-- pv_equiv track=rewrite | github.com/hr1juldey/Wapi_bot | wapibot/backend/src/dspy_modules/metrics/intent_metric.py | _is_related_action
-- ===== SOURCE A (Python) =====
-- def _is_related_action(next_step: str, action: str) -> bool:
--     """Check if predicted next step is related to actual action."""
--     related_keywords = [
--         ("collect", "extract", "gather"),
--         ("validate", "check", "verify"),
--         ("confirm", "approve", "accept"),
--         ("respond", "reply", "answer")
--     ]
--
--     for keywords in related_keywords:
--         if any(k in next_step for k in keywords) and any(k in action for k in keywords):
--             return True
--
--     return False
-- ===== SOURCE B (Python) =====
-- # Flattened same-group keyword-pair table: related iff some pair (k1, k2) from the
-- # same group has k1 in next_step and k2 in action.
-- _GROUPS = [
--     ("collect", "extract", "gather"),
--     ("validate", "check", "verify"),
--     ("confirm", "approve", "accept"),
--     ("respond", "reply", "answer"),
-- ]
--
-- _PAIRS = [(k1, k2) for g in _GROUPS for k1 in g for k2 in g]
--
--
-- def _is_related_action(next_step: str, action: str) -> bool:
--     """Check if predicted next step is related to actual action."""
--     return any(k1 in next_step and k2 in action for k1, k2 in _PAIRS)
-- ===== Notes on version B (the rewrite author's own statement) =====
-- stated objective: alternative
-- what changed: A loops over keyword groups testing per group whether both strings match some keyword of that group; B precomputes a flat table of all same-group keyword pairs and does a single linear scan over pairs asking for one pair (k1, k2) with k1 in next_step and k2 in action, correct by distributivity of AND over OR within each group.
import Mathlib
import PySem

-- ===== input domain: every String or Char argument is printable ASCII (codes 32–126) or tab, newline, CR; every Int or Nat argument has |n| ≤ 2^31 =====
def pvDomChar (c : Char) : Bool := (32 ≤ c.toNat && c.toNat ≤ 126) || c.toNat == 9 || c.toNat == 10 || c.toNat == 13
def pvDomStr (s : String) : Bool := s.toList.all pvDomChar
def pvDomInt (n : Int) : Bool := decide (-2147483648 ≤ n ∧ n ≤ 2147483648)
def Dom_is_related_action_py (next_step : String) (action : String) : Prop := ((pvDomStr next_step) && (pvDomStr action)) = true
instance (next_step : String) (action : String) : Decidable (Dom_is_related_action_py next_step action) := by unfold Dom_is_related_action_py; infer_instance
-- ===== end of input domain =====

-- B replaces A's per-group both-match loop by a precomputed flat table of same-group
-- keyword pairs scanned once (objective: alternative decomposition).

-- ===== PORT A =====
-- A's local list `related_keywords`
def relatedKeywordsA : List (List String) :=
  [["collect", "extract", "gather"],
   ["validate", "check", "verify"],
   ["confirm", "approve", "accept"],
   ["respond", "reply", "answer"]]

-- `for keywords in related_keywords: if any(... next_step) and any(... action): return True` / `return False`
def aLoop (next_step : String) (action : String) : List (List String) → Bool
  | [] => false
  | ks :: rest =>
      if (ks.any fun k => PySem.Str.isIn k next_step) && (ks.any fun k => PySem.Str.isIn k action)
      then true
      else aLoop next_step action rest

def is_related_action_py (next_step : String) (action : String) : Bool :=
  aLoop next_step action relatedKeywordsA


-- ===== PORT B =====
-- B's module constant `_GROUPS`
def relatedGroupsB : List (List String) :=
  [["collect", "extract", "gather"],
   ["validate", "check", "verify"],
   ["confirm", "approve", "accept"],
   ["respond", "reply", "answer"]]

-- `_PAIRS = [(k1, k2) for g in _GROUPS for k1 in g for k2 in g]`
def relatedPairsB : List (String × String) :=
  relatedGroupsB.flatMap fun g => g.flatMap fun k1 => g.map fun k2 => (k1, k2)

-- `any(k1 in next_step and k2 in action for k1, k2 in _PAIRS)`
def is_related_action_py_alt (next_step : String) (action : String) : Bool :=
  relatedPairsB.any fun p => PySem.Str.isIn p.1 next_step && PySem.Str.isIn p.2 action


-- ===== PRECONDITION & SPEC =====
def Spec_is_related_action_py (next_step : String) (action : String) (out : Bool) : Prop := out = is_related_action_py_alt next_step action
instance (next_step : String) (action : String) (out : Bool) : Decidable (Spec_is_related_action_py next_step action out) := by unfold Spec_is_related_action_py; infer_instance

-- ===== CLAIM (what is proved, stated in full; the proofs are below) =====
def Claim_equal_is_related_action_py : Prop := ∀ (next_step : String) (action : String), Dom_is_related_action_py next_step action → Spec_is_related_action_py next_step action (is_related_action_py next_step action)

-- ===== LEMMAS AND PROOFS =====
-- `if c then true else r` on Bool is `c || r`
theorem pv_if_or (c r : Bool) : (if c = true then true else r) = (c || r) := by
  cases c <;> simp

-- distributivity of one group's both-match test over the nine same-group pairs
theorem pv_group_distrib (b1 b2 b3 c1 c2 c3 r : Bool) :
    (((b1 || (b2 || b3)) && (c1 || (c2 || c3))) || r)
    = (b1 && c1 || (b1 && c2 || (b1 && c3 || (b2 && c1 || (b2 && c2 || (b2 && c3 ||
       (b3 && c1 || (b3 && c2 || (b3 && c3 || r))))))))) := by
  cases b1 <;> cases b2 <;> cases b3 <;> cases c1 <;> cases c2 <;> cases c3 <;> simp

-- the same for the final group (no tail)
theorem pv_group_last (b1 b2 b3 c1 c2 c3 : Bool) :
    ((b1 || (b2 || b3)) && (c1 || (c2 || c3)))
    = (b1 && c1 || (b1 && c2 || (b1 && c3 || (b2 && c1 || (b2 && c2 || (b2 && c3 ||
       (b3 && c1 || (b3 && c2 || b3 && c3)))))))) := by
  cases b1 <;> cases b2 <;> cases b3 <;> cases c1 <;> cases c2 <;> cases c3 <;> simp

-- ===== VERDICT (by name: the statement is the Claim_ definition above) =====
theorem is_related_action_py_spec : Claim_equal_is_related_action_py := by
  intro n a _
  unfold Spec_is_related_action_py
  simp only [is_related_action_py, is_related_action_py_alt, aLoop, relatedKeywordsA,
    relatedPairsB, relatedGroupsB, List.flatMap_cons, List.flatMap_nil, List.map_cons,
    List.map_nil, List.append_nil, List.cons_append, List.nil_append, List.any_cons,
    List.any_nil, Bool.or_false, pv_if_or]
  rw [pv_group_distrib, pv_group_distrib, pv_group_distrib, pv_group_last]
===
[Work order]
Once more, write out all the data exactly.

[Your response]
-- pv_equiv track=rewrite | github.com/hr1juldey/Wapi_bot | wapibot/backend/src/dspy_modules/metrics/intent_metric.py | _is_related_action
-- ===== SOURCE A (Python) =====
-- def _is_related_action(next_step: str, action: str) -> bool:
--     """Check if predicted next step is related to actual action."""
--     related_keywords = [
--         ("collect", "extract", "gather"),
--         ("validate", "check", "verify"),
--         ("confirm", "approve", "accept"),
--         ("respond", "reply", "answer")
--     ]
--
--     for keywords in related_keywords:
--         if any(k in next_step for k in keywords) and any(k in action for k in keywords):
--             return True
--
--     return False
-- ===== SOURCE B (Python) =====
-- # Flattened same-group keyword-pair table: related iff some pair (k1, k2) from the
-- # same group has k1 in next_step and k2 in action.
-- _GROUPS = [
--     ("collect", "extract", "gather"),
--     ("validate", "check", "verify"),
--     ("confirm", "approve", "accept"),
--     ("respond", "reply", "answer"),
-- ]
--
-- _PAIRS = [(k1, k2) for g in _GROUPS for k1 in g for k2 in g]
--
--
-- def _is_related_action(next_step: str, action: str) -> bool:
--     """Check if predicted next step is related to actual action."""
--     return any(k1 in next_step and k2 in action for k1, k2 in _PAIRS)
-- ===== Notes on version B (the rewrite author's own statement) =====
-- stated objective: alternative
-- what changed: A loops over keyword groups testing per group whether both strings match some keyword of that group; B precomputes a flat table of all same-group keyword pairs and does a single linear scan over pairs asking for one pair (k1, k2) with k1 in next_step and k2 in action, correct by distributivity of AND over OR within each group.
import Mathlib
import PySem

-- ===== input domain: every String or Char argument is printable ASCII (codes 32–126) or tab, newline, CR; every Int or Nat argument has |n| ≤ 2^31 =====
def pvDomChar (c : Char) : Bool := (32 ≤ c.toNat && c.toNat ≤ 126) || c.toNat == 9 || c.toNat == 10 || c.toNat == 13
def pvDomStr (s : String) : Bool := s.toList.all pvDomChar
def pvDomInt (n : Int) : Bool := decide (-2147483648 ≤ n ∧ n ≤ 2147483648)
def Dom_is_related_action_py (next_step : String) (action : String) : Prop := ((pvDomStr next_step) && (pvDomStr action)) = true
instance (next_step : String) (action : String) : Decidable (Dom_is_related_action_py next_step action) := by unfold Dom_is_related_action_py; infer_instance
-- ===== end of input domain =====

-- B replaces A's per-group both-match loop by a precomputed flat table of same-group
-- keyword pairs scanned once (objective: alternative decomposition).

-- ===== PORT A =====
-- A's local list `related_keywords`
def relatedKeywordsA : List (List String) :=
  [["collect", "extract", "gather"],
   ["validate", "check", "verify"],
   ["confirm", "approve", "accept"],
   ["respond", "reply", "answer"]]

-- `for keywords in related_keywords: if any(... next_step) and any(... action): return True` / `return False`
def aLoop (next_step : String) (action : String) : List (List String) → Bool
  | [] => false
  | ks :: rest =>
      if (ks.any fun k => PySem.Str.isIn k next_step) && (ks.any fun k => PySem.Str.isIn k action)
      then true
      else aLoop next_step action rest

def is_related_action_py (next_step : String) (action : String) : Bool :=
  aLoop next_step action relatedKeywordsA


-- ===== PORT B =====
-- B's module constant `_GROUPS`
def relatedGroupsB : List (List String) :=
  [["collect", "extract", "gather"],
   ["validate", "check", "verify"],
   ["confirm", "approve", "accept"],
   ["respond", "reply", "answer"]]

-- `_PAIRS = [(k1, k2) for g in _GROUPS for k1 in g for k2 in g]`
def relatedPairsB : List (String × String) :=
  relatedGroupsB.flatMap fun g => g.flatMap fun k1 => g.map fun k2 => (k1, k2)

-- `any(k1 in next_step and k2 in action for k1, k2 in _PAIRS)`
def is_related_action_py_alt (next_step : String) (action : String) : Bool :=
  relatedPairsB.any fun p => PySem.Str.isIn p.1 next_step && PySem.Str.isIn p.2 action


-- ===== PRECONDITION & SPEC =====
def Spec_is_related_action_py (next_step : String) (action : String) (out : Bool) : Prop := out = is_related_action_py_alt next_step action
instance (next_step : String) (action : String) (out : Bool) : Decidable (Spec_is_related_action_py next_step action out) := by unfold Spec_is_related_action_py; infer_instance

-- ===== CLAIM (what is proved, stated in full; the proofs are below) =====
def Claim_equal_is_related_action_py : Prop := ∀ (next_step : String) (action : String), Dom_is_related_action_py next_step action → Spec_is_related_action_py next_step action (is_related_action_py next_step action)

-- ===== LEMMAS AND PROOFS =====
-- `if c then true else r` on Bool is `c || r`
theorem pv_if_or (c r : Bool) : (if c = true then true else r) = (c || r) := by
  cases c <;> simp

-- distributivity of one group's both-match test over the nine same-group pairs
theorem pv_group_distrib (b1 b2 b3 c1 c2 c3 r : Bool) :
    (((b1 || (b2 || b3)) && (c1 || (c2 || c3))) || r)
    = (b1 && c1 || (b1 && c2 || (b1 && c3 || (b2 && c1 || (b2 && c2 || (b2 && c3 ||
       (b3 && c1 || (b3 && c2 || (b3 && c3 || r))))))))) := by
  cases b1 <;> cases b2 <;> cases b3 <;> cases c1 <;> cases c2 <;> cases c3 <;> simp

-- the same for the final group (no tail)
theorem pv_group_last (b1 b2 b3 c1 c2 c3 : Bool) :
    ((b1 || (b2 || b3)) && (c1 || (c2 || c3)))
    = (b1 && c1 || (b1 && c2 || (b1 && c3 || (b2 && c1 || (b2 && c2 || (b2 && c3 ||
       (b3 && c1 || (b3 && c2 || b3 && c3)))))))) := by
  cases b1 <;> cases b2 <;> cases b3 <;> cases c1 <;> cases c2 <;> cases c3 <;> simp

-- ===== VERDICT (by name: the statement is the Claim_ definition above) =====
theorem is_related_action_py_spec : Claim_equal_is_related_action_py := by
  intro n a _
  unfold Spec_is_related_action_py
  simp only [is_related_action_py, is_related_action_py_alt, aLoop, relatedKeywordsA,
    relatedPairsB, relatedGroupsB, List.flatMap_cons, List.flatMap_nil, List.map_cons,
    List.map_nil, List.append_nil, List.cons_append, List.nil_append, List.any_cons,
    List.any_nil, Bool.or_false, pv_if_or]
  rw [pv_group_distrib, pv_group_distrib, pv_group_distrib, pv_group_last]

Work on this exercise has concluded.